Hoofdstuk 51 - Algemene bepalingen

510 - Algemeen

Zie ook 8.510.100 en 8.510.200.

510.1 (toelichting)

Bij de keuze en de installatie van elektrisch materieel moet rekening zijn gehouden met:

  1. de beschermingsmaatregelen;
  2. de eisen voor de goede werking bij gebruik overeenkomstig de bestemmingen;
  3. de uitwendige invloeden en
  4. invloed op de omgeving.

511 - Geldige normen

511.1 (toelichting)

Elektrisch materieel moet voldoen aan de bepalingen van de desbetreffende internationale normen.
Zie ook bepaling 8.511.1.

511.2

Wanneer er geen normen van toepassing zijn moet in een speciale afspraak tussen de opdrachtgever en de installateur de keuze van het elektrisch materieel worden vastgelegd.

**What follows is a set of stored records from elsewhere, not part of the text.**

-- pv_equiv track=rewrite | github.com/sandialabs/conin | clio/common_constraints.py | appears_at_least_once_after
-- ===== SOURCE A (Python) =====
-- def appears_at_least_once_after(seq, val1, val2):
--     """
--     Requires at least one instance of val1 to appear after first val2
--
--     Parameters:
--         seq (iterable): The sequence to be checked.
--         val1: val1 appears after val2
--         val2: val2 appears before val1
--
--     Returns:
--         bool: True iff satisfied
--     """
--     for index1, x1 in enumerate(seq):
--         if x1 == val2:
--             for index2 in range(index1 + 1, len(seq)):
--                 if seq[index2] == val1:
--                     return True
--             return False
--     return True
-- ===== SOURCE B (Python) =====
-- def appears_at_least_once_after(seq, val1, val2):
--     """Single forward pass with a seen-val2 flag instead of index-and-rescan."""
--     seen_val2 = False
--     for x in seq:
--         if seen_val2 and x == val1:
--             return True
--         if x == val2:
--             seen_val2 = True
--     return not seen_val2
-- ===== Notes on version B (the rewrite author's own statement) =====
-- stated objective: simpler
-- what changed: Replaced the find-first-index-then-rescan-the-tail-by-indexing structure with one forward pass maintaining a seen_val2 flag; no indexing and no second scan.
import Mathlib
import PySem

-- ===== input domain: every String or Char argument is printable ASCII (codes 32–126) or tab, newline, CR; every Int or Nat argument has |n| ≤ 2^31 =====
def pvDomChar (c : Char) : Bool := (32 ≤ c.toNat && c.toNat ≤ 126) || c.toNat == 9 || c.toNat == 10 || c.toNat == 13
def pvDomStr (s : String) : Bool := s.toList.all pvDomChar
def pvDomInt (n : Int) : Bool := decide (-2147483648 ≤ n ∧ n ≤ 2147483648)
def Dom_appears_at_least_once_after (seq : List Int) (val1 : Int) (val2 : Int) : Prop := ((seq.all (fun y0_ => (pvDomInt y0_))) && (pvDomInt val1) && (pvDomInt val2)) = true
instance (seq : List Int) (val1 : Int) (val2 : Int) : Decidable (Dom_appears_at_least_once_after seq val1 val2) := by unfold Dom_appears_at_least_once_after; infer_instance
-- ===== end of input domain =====

-- B replaces A's find-first-val2-index-then-rescan-the-tail-by-index with one forward pass
-- keeping a seen_val2 flag (objective: simpler; return values proved equal on all inputs).

-- ===== PORT A =====
-- inner loop: for index2 in range(index1+1, len(seq)): if seq[index2] == val1: return True; (fallthrough) return False
def pvAInner (seq : List Int) (val1 : Int) : List Int → Bool
  | [] => false
  | i :: rest => if PySem.List.pyGet? seq i = some val1 then true else pvAInner seq val1 rest

-- outer loop: for index1, x1 in enumerate(seq): …  (i is the running enumerate index, rest the remaining elements)
def pvAOuter (seq : List Int) (val1 val2 : Int) (i : Int) : List Int → Bool
  | [] => true
  | x1 :: rest =>
      if x1 == val2 then pvAInner seq val1 (PySem.List.pyRange (i + 1) seq.length 1)
      else pvAOuter seq val1 val2 (i + 1) rest

def appears_at_least_once_after (seq : List Int) (val1 : Int) (val2 : Int) : Bool :=
  pvAOuter seq val1 val2 0 seq

-- ===== PORT B =====
def pvBLoop (val1 val2 : Int) (seen : Bool) : List Int → Bool
  | [] => !seen
  | x :: rest => if seen && x == val1 then true else pvBLoop val1 val2 (seen || x == val2) rest

def appears_at_least_once_after_alt (seq : List Int) (val1 : Int) (val2 : Int) : Bool :=
  pvBLoop val1 val2 false seq

-- ===== PRECONDITION & SPEC =====
def Spec_appears_at_least_once_after (seq : List Int) (val1 : Int) (val2 : Int) (out : Bool) : Prop := out = appears_at_least_once_after_alt seq val1 val2
instance (seq : List Int) (val1 : Int) (val2 : Int) (out : Bool) : Decidable (Spec_appears_at_least_once_after seq val1 val2 out) := by unfold Spec_appears_at_least_once_after; infer_instance

-- ===== CLAIM (what is proved, stated in full; the proofs are below) =====
def Claim_equal_appears_at_least_once_after : Prop := ∀ (seq : List Int) (val1 : Int) (val2 : Int), Dom_appears_at_least_once_after seq val1 val2 → Spec_appears_at_least_once_after seq val1 val2 (appears_at_least_once_after seq val1 val2)

-- ===== LEMMAS AND PROOFS =====

-- A's inner index scan over range(i, len seq) equals an any-scan of the dropped tail.
theorem pvAInner_range (seq : List Int) (val1 : Int) (i : Nat) :
    pvAInner seq val1 (PySem.List.pyRange (i : Int) seq.length 1) = (seq.drop i).any (· == val1) := by
  by_cases h : i < seq.length
  · rw [PySem.List.pyRange_one_cons (by exact_mod_cast h)]
    have hdrop : seq.drop i = seq[i] :: seq.drop (i + 1) := List.drop_eq_getElem_cons h
    rw [pvAInner, PySem.List.pyGet?_natCast, List.getElem?_eq_getElem h]
    by_cases hv : seq[i] = val1
    · simp [hv, hdrop]
    · rw [if_neg (by simpa using hv), hdrop, List.any_cons]
      have := pvAInner_range seq val1 (i + 1)
      push_cast at this
      simp [this, hv]
  · rw [PySem.List.pyRange_one_eq_nil (by exact_mod_cast Nat.le_of_not_lt h)]
    simp [pvAInner, List.drop_eq_nil_of_le (Nat.le_of_not_lt h)]

-- B's loop with the flag already set equals the same any-scan.
theorem pvBLoop_seen (val1 val2 : Int) (xs : List Int) :
    pvBLoop val1 val2 true xs = xs.any (· == val1) := by
  induction xs with
  | nil => simp [pvBLoop]
  | cons x rest ih => by_cases h : x == val1 <;> simp [pvBLoop, h, ih]

-- Main invariant: with rest = seq.drop i, A's outer loop agrees with B's flag-off loop.
theorem pvOuter_eq (seq : List Int) (val1 val2 : Int) (i : Nat) (rest : List Int)
    (h : rest = seq.drop i) :
    pvAOuter seq val1 val2 (i : Int) rest = pvBLoop val1 val2 false rest := by
  induction rest generalizing i with
  | nil => simp [pvAOuter, pvBLoop]
  | cons x xs ih =>
    have hdrop : xs = seq.drop (i + 1) := by
      have := congrArg (List.drop 1) h
      simpa [List.drop_drop, Nat.add_comm] using this
    have hc : ((i : Int) + 1) = ((i + 1 : Nat) : Int) := by push_cast; ring
    by_cases hv : x == val2
    · rw [pvAOuter, pvBLoop, if_pos hv, if_neg (by simp)]
      simp only [hv, Bool.false_or]
      rw [hc, pvAInner_range, pvBLoop_seen, hdrop]
    · rw [pvAOuter, pvBLoop, if_neg hv, if_neg (by simp)]
      simp only [Bool.false_or, hv]
      rw [hc]
      exact ih (i + 1) hdrop

-- ===== VERDICT (by name: the statement is the Claim_ definition above) =====
theorem appears_at_least_once_after_spec : Claim_equal_appears_at_least_once_after := by
  intro seq val1 val2 _
  unfold Spec_appears_at_least_once_after appears_at_least_once_after appears_at_least_once_after_alt
  exact pvOuter_eq seq val1 val2 0 seq (by simp)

512 - Bestemming en uitwendige invloeden

512.1 - Gebruik overeenkomstig de bestemming

512.1.1 - Spanning (toelichting)

Elektrisch materieel moet geschikt zijn voor de nominale spanning waarvoor de installatie is aangelegd.

In IT-stelsels met nul moet het elektrisch materieel dat tussen fase en nul is aangesloten zijn geïsoleerd voor de spanning tussen de fasen.

512.1.2 - Stroom

Elektrisch materieel moet geschikt zijn:

  1. bij normaal bedrijf voor de ontwerpstroom en
  2. onder bijzondere omstandigheden voor de overstroom gedurende de aanspreektijd van de beveiligingstoestellen.

512.1.3 - Frequentie

Elektrisch materieel moet geschikt zijn voor de frequentie van het stroomstelsel.

512.1.4 - Vermogen

Elektrisch materieel moet geschikt zijn voor de bedrijfsomstandigheden waarbij rekening moet zijn gehouden met de belastingsfactor en de inschakelduur.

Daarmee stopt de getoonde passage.